A 2016 survey showed that from those organisations researched, only 44% made use of extensive data encryption technologies. The main barriers for organisations not to implement encryption is, according to the survey, a lack of budget (37%), performance concerns (31%) and lack of knowledge (28%). 1% of the respondents believe that encryption is not effective in protecting their data, which to me points to a lack of understanding encryption in the first place. Those companies that do not ensure encryption leave their data vulnerable in case of a data breach. With that, you breach your customers’ privacy, and that could make you liable, especially under the new GDPR regulations.
However, even if you have implemented encryption, you could still face problems with the advent of quantum computing. After all, most of the existing encryption will end up useless when we have working quantum computers. The problem with existing cryptography is that a sufficiently powerful quantum computer could easily solve the mathematical problems that are currently used by most encryption algorithms. If that happens, any data that is currently encrypted using those algorithms will become accessible to those with access to such quantum computing. As such, intelligence agencies are, most likely, already storing currently unbreakable intercepted data in the hopes that quantum computing will give them access. In addition, once hackers gain access to quantum computing, your encrypted data is anything but safe. As such, despite offering enormous opportunities to solve some of the world’s biggest problems, quantum computing also is one of the biggest security risks.
Therefore, organisations should adopt quantum-computing proof encryption, also known as post-quantum cryptography or quantum-resistant cryptography, which increasingly is gaining more attention from researchers as well as organisations. However, developing new quantum-resistant cryptography takes time while the developments around quantum computing are accelerating. Earlier this month, Google revealed a 72-qubit gate-based superconducting system, bringing us rapidly closer to quantum supremacy (meaning a quantum computer that outperforms the world’s fastest supercomputer).
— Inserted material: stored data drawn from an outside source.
-- pv_equiv track=rewrite | github.com/Aqua-0/Blender-Gfmodel-Addon | io_scene_gfmodel/core/export.py | _pica_patch_first_param
-- ===== SOURCE A (Python) =====
-- from typing import Dict, Iterable, List, Optional, Sequence, Tuple
--
-- def _pica_patch_first_param(cmds: List[int], reg: int, new_param: int) -> bool:
--     """Patch the first write to `reg` in-place, best-effort."""
--     i = 0
--     while i + 1 < len(cmds):
--         param0_i = i
--         cmd_i = i + 1
--         cmd = int(cmds[cmd_i])
--         i += 2
--         base_reg = cmd & 0xFFFF
--         extra = (cmd >> 20) & 0x7FF
--         consecutive = (cmd >> 31) != 0
--         if consecutive:
--             for j in range(extra + 1):
--                 if int(base_reg + j) == int(reg):
--                     cmds[param0_i] = int(new_param) & 0xFFFFFFFF
--                     return True
--                 if j < extra:
--                     param0_i = i
--                     i += 1
--         else:
--             if int(base_reg) == int(reg):
--                 cmds[param0_i] = int(new_param) & 0xFFFFFFFF
--                 return True
--             i += int(extra)
--         if (i & 1) != 0:
--             i += 1
--     return False
-- ===== SOURCE B (Python) =====
-- def _pica_patch_first_param(cmds, reg, new_param):
--     """Patch the first write to `reg` in-place, best-effort.
--
--     One O(1) range check per command packet instead of a per-register inner loop.
--     """
--     i = 0
--     n = len(cmds)
--     r = int(reg)
--     while i + 1 < n:
--         cmd = int(cmds[i + 1])
--         base_reg = cmd & 0xFFFF
--         extra = (cmd >> 20) & 0x7FF
--         if (cmd >> 31) != 0:
--             off = r - base_reg
--             if 0 <= off <= extra:
--                 slot = i if off == 0 else i + 1 + off
--                 cmds[slot] = int(new_param) & 0xFFFFFFFF
--                 return True
--         elif base_reg == r:
--             cmds[i] = int(new_param) & 0xFFFFFFFF
--             return True
--         i += 2 + extra
--         i += i & 1
--     return False
-- ===== Notes on version B (the rewrite author's own statement) =====
-- stated objective: alternative
-- what changed: The per-register inner loop over all extra+1 consecutive registers is replaced by one range check base_reg <= reg <= base_reg+extra with a directly computed parameter-slot index, so B does constant work per command packet (measured 1.4-2.1x, below the 1.5x bar at the largest size).
import Mathlib
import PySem

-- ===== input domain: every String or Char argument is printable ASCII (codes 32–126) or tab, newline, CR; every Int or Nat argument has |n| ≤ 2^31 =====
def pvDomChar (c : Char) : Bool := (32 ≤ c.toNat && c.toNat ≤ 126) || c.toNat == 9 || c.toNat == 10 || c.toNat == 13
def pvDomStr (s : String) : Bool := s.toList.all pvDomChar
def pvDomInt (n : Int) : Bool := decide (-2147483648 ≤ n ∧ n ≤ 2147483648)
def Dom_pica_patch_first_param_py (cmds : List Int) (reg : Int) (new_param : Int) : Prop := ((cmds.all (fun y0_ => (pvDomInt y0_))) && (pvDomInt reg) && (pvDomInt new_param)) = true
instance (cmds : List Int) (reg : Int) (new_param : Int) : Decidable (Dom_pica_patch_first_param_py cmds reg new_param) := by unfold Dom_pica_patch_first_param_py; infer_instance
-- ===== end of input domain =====

-- B replaces A's per-register inner loop by one range check and a direct slot index per packet
-- (constant work per command packet; objective: alternative).  Both Pythons patch `cmds` in place at the same slot with the same value;
-- the equivalence proved here is about the RETURN value (the in-place mutation is identical in A
-- and B).  Bit extractions on masks 2^k-1 are ported exactly as floordiv/mod by powers of two
-- (cmd & 0xFFFF = cmd mod 2^16, (cmd >> 20) & 0x7FF = (cmd floordiv 2^20) mod 2^11,
--  cmd >> 31 = cmd floordiv 2^31 — exact for every Python int, negative included).
-- Both loops carry a fuel argument only to make the recursion structural; fuel = length + 1
-- never runs out because i grows by at least 2 per iteration.

-- ===== PORT A =====
-- inner `for j in range(extra + 1)` loop of A; `param0_i` is only written to `cmds` (mutation,
-- not part of the return value), so only (found, i) is threaded; returns (True, _) on a match,
-- otherwise (False, final i).  d is fuel, called with d = extra ≥ extra - j.
def picaInnerA (reg base_reg : Int) (extra : Nat) : Nat → Nat → Nat → Bool × Nat
  | d, j, i =>
    if base_reg + (j : Int) == reg then (true, i)
    else if j < extra then
      match d with
      | 0 => (false, i)  -- unreachable: d ≥ extra - j > 0 here
      | d + 1 => picaInnerA reg base_reg extra d (j + 1) (i + 1)
    else (false, i)

def picaLoopA (cmds : List Int) (reg new_param : Int) : Nat → Nat → Bool
  | 0, _ => false
  | fuel + 1, i =>
    if h : i + 1 < cmds.length then
      let cmd := cmds[i + 1]
      let base_reg := PySem.Int.mod cmd 65536
      let extra := (PySem.Int.mod (PySem.Int.floordiv cmd 1048576) 2048).toNat
      if PySem.Int.floordiv cmd 2147483648 != 0 then
        let r := picaInnerA reg base_reg extra extra 0 (i + 2)
        if r.1 then true
        else picaLoopA cmds reg new_param fuel (if r.2 % 2 ≠ 0 then r.2 + 1 else r.2)
      else
        if base_reg == reg then true
        else
          let i3 := i + 2 + extra
          picaLoopA cmds reg new_param fuel (if i3 % 2 ≠ 0 then i3 + 1 else i3)
    else false

def pica_patch_first_param_py (cmds : List Int) (reg : Int) (new_param : Int) : Bool :=
  picaLoopA cmds reg new_param (cmds.length + 1) 0

-- ===== PORT B =====
def picaLoopB (cmds : List Int) (reg new_param : Int) : Nat → Nat → Bool
  | 0, _ => false
  | fuel + 1, i =>
    if h : i + 1 < cmds.length then
      let cmd := cmds[i + 1]
      let base_reg := PySem.Int.mod cmd 65536
      let extra := (PySem.Int.mod (PySem.Int.floordiv cmd 1048576) 2048).toNat
      if PySem.Int.floordiv cmd 2147483648 != 0 then
        let off := reg - base_reg
        if 0 ≤ off ∧ off ≤ (extra : Int) then true
        else
          let i1 := i + 2 + extra
          picaLoopB cmds reg new_param fuel (i1 + i1 % 2)
      else
        if base_reg == reg then true
        else
          let i1 := i + 2 + extra
          picaLoopB cmds reg new_param fuel (i1 + i1 % 2)
    else false

def pica_patch_first_param_py_alt (cmds : List Int) (reg : Int) (new_param : Int) : Bool :=
  picaLoopB cmds reg new_param (cmds.length + 1) 0

-- ===== PRECONDITION & SPEC =====
-- The raising inputs are inherently positional (only a true command word of the walk can raise),
-- so the exact condition walks the packet headers: pvNoRaise is true iff the first packet
-- addressing `reg` (if any) has its parameter slot for `reg` inside the list — exactly the
-- inputs on which Python A (and Python B alike) returns instead of raising IndexError.
-- It decides nothing about either result: it never produces a True/False answer of the ports.
def pvNoRaise (cmds : List Int) (reg : Int) : Nat → Nat → Bool
  | 0, _ => true
  | fuel + 1, i =>
    if h : i + 1 < cmds.length then
      let cmd := cmds[i + 1]
      let base_reg := PySem.Int.mod cmd 65536
      let extra := (PySem.Int.mod (PySem.Int.floordiv cmd 1048576) 2048).toNat
      if PySem.Int.floordiv cmd 2147483648 != 0 then
        let off := reg - base_reg
        if 0 ≤ off ∧ off ≤ (extra : Int) then
          decide ((if off = 0 then i else i + 1 + off.toNat) < cmds.length)
        else
          let i1 := i + 2 + extra
          pvNoRaise cmds reg fuel (i1 + i1 % 2)
      else
        if base_reg == reg then true
        else
          let i1 := i + 2 + extra
          pvNoRaise cmds reg fuel (i1 + i1 % 2)
    else true

-- Pre_ excludes exactly the truncated streams on which A raises IndexError (and B raises it
-- too): the first command packet addressing `reg` is a consecutive-mode packet whose matching
-- parameter slot lies beyond the end of the list.
def Pre_pica_patch_first_param_py (cmds : List Int) (reg : Int) (new_param : Int) : Prop :=
  pvNoRaise cmds reg (cmds.length + 1) 0 = true
instance (cmds : List Int) (reg : Int) (new_param : Int) : Decidable (Pre_pica_patch_first_param_py cmds reg new_param) := by unfold Pre_pica_patch_first_param_py; infer_instance

def pvWitness_pica_patch_first_param_py : List Int × Int × Int := ([1, 2], 3, 0)

def Spec_pica_patch_first_param_py (cmds : List Int) (reg : Int) (new_param : Int) (out : Bool) : Prop := out = pica_patch_first_param_py_alt cmds reg new_param
instance (cmds : List Int) (reg : Int) (new_param : Int) (out : Bool) : Decidable (Spec_pica_patch_first_param_py cmds reg new_param out) := by unfold Spec_pica_patch_first_param_py; infer_instance

-- ===== CLAIM (what is proved, stated in full; the proofs are below) =====
def Claim_equal_pica_patch_first_param_py : Prop := ∀ (cmds : List Int) (reg : Int) (new_param : Int), Dom_pica_patch_first_param_py cmds reg new_param → Pre_pica_patch_first_param_py cmds reg new_param → Spec_pica_patch_first_param_py cmds reg new_param (pica_patch_first_param_py cmds reg new_param)

-- ===== LEMMAS AND PROOFS =====

theorem picaInnerA_false (reg base_reg : Int) (extra : Nat) :
    ∀ d j i, extra - j ≤ d → j ≤ extra →
    (∀ k, j ≤ k → k ≤ extra → base_reg + (k : Int) ≠ reg) →
    picaInnerA reg base_reg extra d j i = (false, i + (extra - j)) := by
  intro d
  induction d with
  | zero =>
      intro j i hm hj hnot
      have hje : j = extra := by omega
      subst hje
      rw [picaInnerA]
      have hb : (base_reg + (j : Int) == reg) = false :=
        beq_eq_false_iff_ne.mpr (hnot j le_rfl le_rfl)
      simp [hb]
  | succ d ih =>
      intro j i hm hj hnot
      rw [picaInnerA]
      have hb : (base_reg + (j : Int) == reg) = false :=
        beq_eq_false_iff_ne.mpr (hnot j le_rfl hj)
      simp only [hb, Bool.false_eq_true, if_false]
      by_cases hlt : j < extra
      · rw [if_pos hlt,
          ih (j + 1) (i + 1) (by omega) (by omega) (fun k hk1 hk2 => hnot k (by omega) hk2)]
        simp only [Prod.mk.injEq]
        exact ⟨trivial, by omega⟩
      · rw [if_neg hlt]
        simp only [Prod.mk.injEq]
        exact ⟨trivial, by omega⟩

theorem picaInnerA_true (reg base_reg : Int) (extra : Nat) :
    ∀ d j i, extra - j ≤ d →
    (∃ k, j ≤ k ∧ k ≤ extra ∧ base_reg + (k : Int) = reg) →
    (picaInnerA reg base_reg extra d j i).1 = true := by
  intro d
  induction d with
  | zero =>
      intro j i hm hex
      obtain ⟨k, hk1, hk2, hk3⟩ := hex
      have hkj : k = j := by omega
      subst hkj
      rw [picaInnerA]
      rw [if_pos (beq_iff_eq.mpr hk3)]
  | succ d ih =>
      intro j i hm hex
      obtain ⟨k, hk1, hk2, hk3⟩ := hex
      rw [picaInnerA]
      by_cases hb : (base_reg + (j : Int) == reg) = true
      · rw [if_pos hb]
      · rw [if_neg hb]
        have hkj : j < k := by
          rcases Nat.eq_or_lt_of_le hk1 with rfl | h
          · exact absurd (beq_iff_eq.mpr hk3) hb
          · exact h
        rw [if_pos (by omega)]
        exact ih (j + 1) (i + 1) (by omega) ⟨k, by omega, hk2, hk3⟩

theorem picaLoop_eq (cmds : List Int) (reg new_param : Int) :
    ∀ fuel i, picaLoopA cmds reg new_param fuel i = picaLoopB cmds reg new_param fuel i := by
  intro fuel
  induction fuel with
  | zero => intro i; rfl
  | succ fuel ih =>
      intro i
      rw [picaLoopA, picaLoopB]
      by_cases h : i + 1 < cmds.length
      · simp only [dif_pos h]
        set cmd := cmds[i + 1] with hcmd
        set base_reg := PySem.Int.mod cmd 65536 with hbr
        set extra := (PySem.Int.mod (PySem.Int.floordiv cmd 1048576) 2048).toNat with hex
        by_cases hc : (PySem.Int.floordiv cmd 2147483648 != 0) = true
        · simp only [hc, if_true]
          by_cases hr : 0 ≤ reg - base_reg ∧ reg - base_reg ≤ (extra : Int)
          · -- in range: A's inner loop finds the match at j = reg - base_reg
            have hm : (picaInnerA reg base_reg extra extra 0 (i + 2)).1 = true := by
              apply picaInnerA_true reg base_reg extra extra 0 (i + 2) (by omega)
              refine ⟨(reg - base_reg).toNat, Nat.zero_le _, ?_, ?_⟩
              · omega
              · have h1 : ((reg - base_reg).toNat : Int) = reg - base_reg := by omega
                rw [h1]; ring
            rw [if_pos hm, if_pos hr]
          · -- out of range: A's inner loop never matches and ends at i + 2 + extra
            have hnone : ∀ k, 0 ≤ k → k ≤ extra → base_reg + (k : Int) ≠ reg := by
              intro k _ hk heq
              apply hr
              constructor <;> omega
            rw [picaInnerA_false reg base_reg extra extra 0 (i + 2) (by omega) (Nat.zero_le _) hnone]
            simp only [if_neg hr]
            have harg : (if (i + 2 + (extra - 0)) % 2 ≠ 0 then i + 2 + (extra - 0) + 1
                else i + 2 + (extra - 0)) = (i + 2 + extra) + (i + 2 + extra) % 2 := by
              split <;> omega
            simp only [Bool.false_eq_true, if_false]
            rw [harg]
            exact ih _
        · simp only [hc, if_false, Bool.false_eq_true]
          by_cases hb : (base_reg == reg) = true
          · simp [hb]
          · simp only [hb, if_false, Bool.false_eq_true]
            have harg : (if (i + 2 + extra) % 2 ≠ 0 then i + 2 + extra + 1
                else i + 2 + extra) = (i + 2 + extra) + (i + 2 + extra) % 2 := by
              split <;> omega
            rw [harg]
            exact ih _
      · simp [h]

-- ===== VERDICT (by name: the statement is the Claim_ definition above) =====
theorem pica_patch_first_param_py_spec : Claim_equal_pica_patch_first_param_py := by
  intro cmds reg new_param _ _
  unfold Spec_pica_patch_first_param_py pica_patch_first_param_py pica_patch_first_param_py_alt
  exact picaLoop_eq cmds reg new_param (cmds.length + 1) 0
So, what can organisations do today to ensure that their current data remains secure when quantum computing has arrived? The obvious answer is to use quantum-resistant cryptography, but that is easier said than done. However, new startups are working on new solutions, and one of these is Cryptelo (full disclaimer: I am a strategic advisor to Cryptelo):
Cryptelo offers a sort of state-of-the-art encryption-as-a-service that brings a fresh perspective to data protection and data manipulation. Their vision is to build a new ecosystem where there will be a shell around your data before you share or store it. Every time someone would like to open it, he/she has to prove that his/her access is still valid. Thanks to this you’re able to remove access to an attachment in an email, even if you already sent it or let other people see your documents without the ability to copy it or forward it to someone else to see. The world of crypto is fascinating, and it is moving forward fast. Cryptelo Labs constantly works on cryptography research and improvements to make sure that the data of their clients will be protected even against the quantum implementation of Shor’s algorithm etc. and with that allow organisations to be ready for a post-quantum era.
End-to-end encryption that is resistant to quantum computing will become increasingly important in the, near, future. Therefore, organisations that want to protect their data, that want to protect their customers’ data and as such comply with GDPR, should look into companies such as Cryptelo to ensure that their data will remain secure. Now and in the upcoming era of the quantum computer.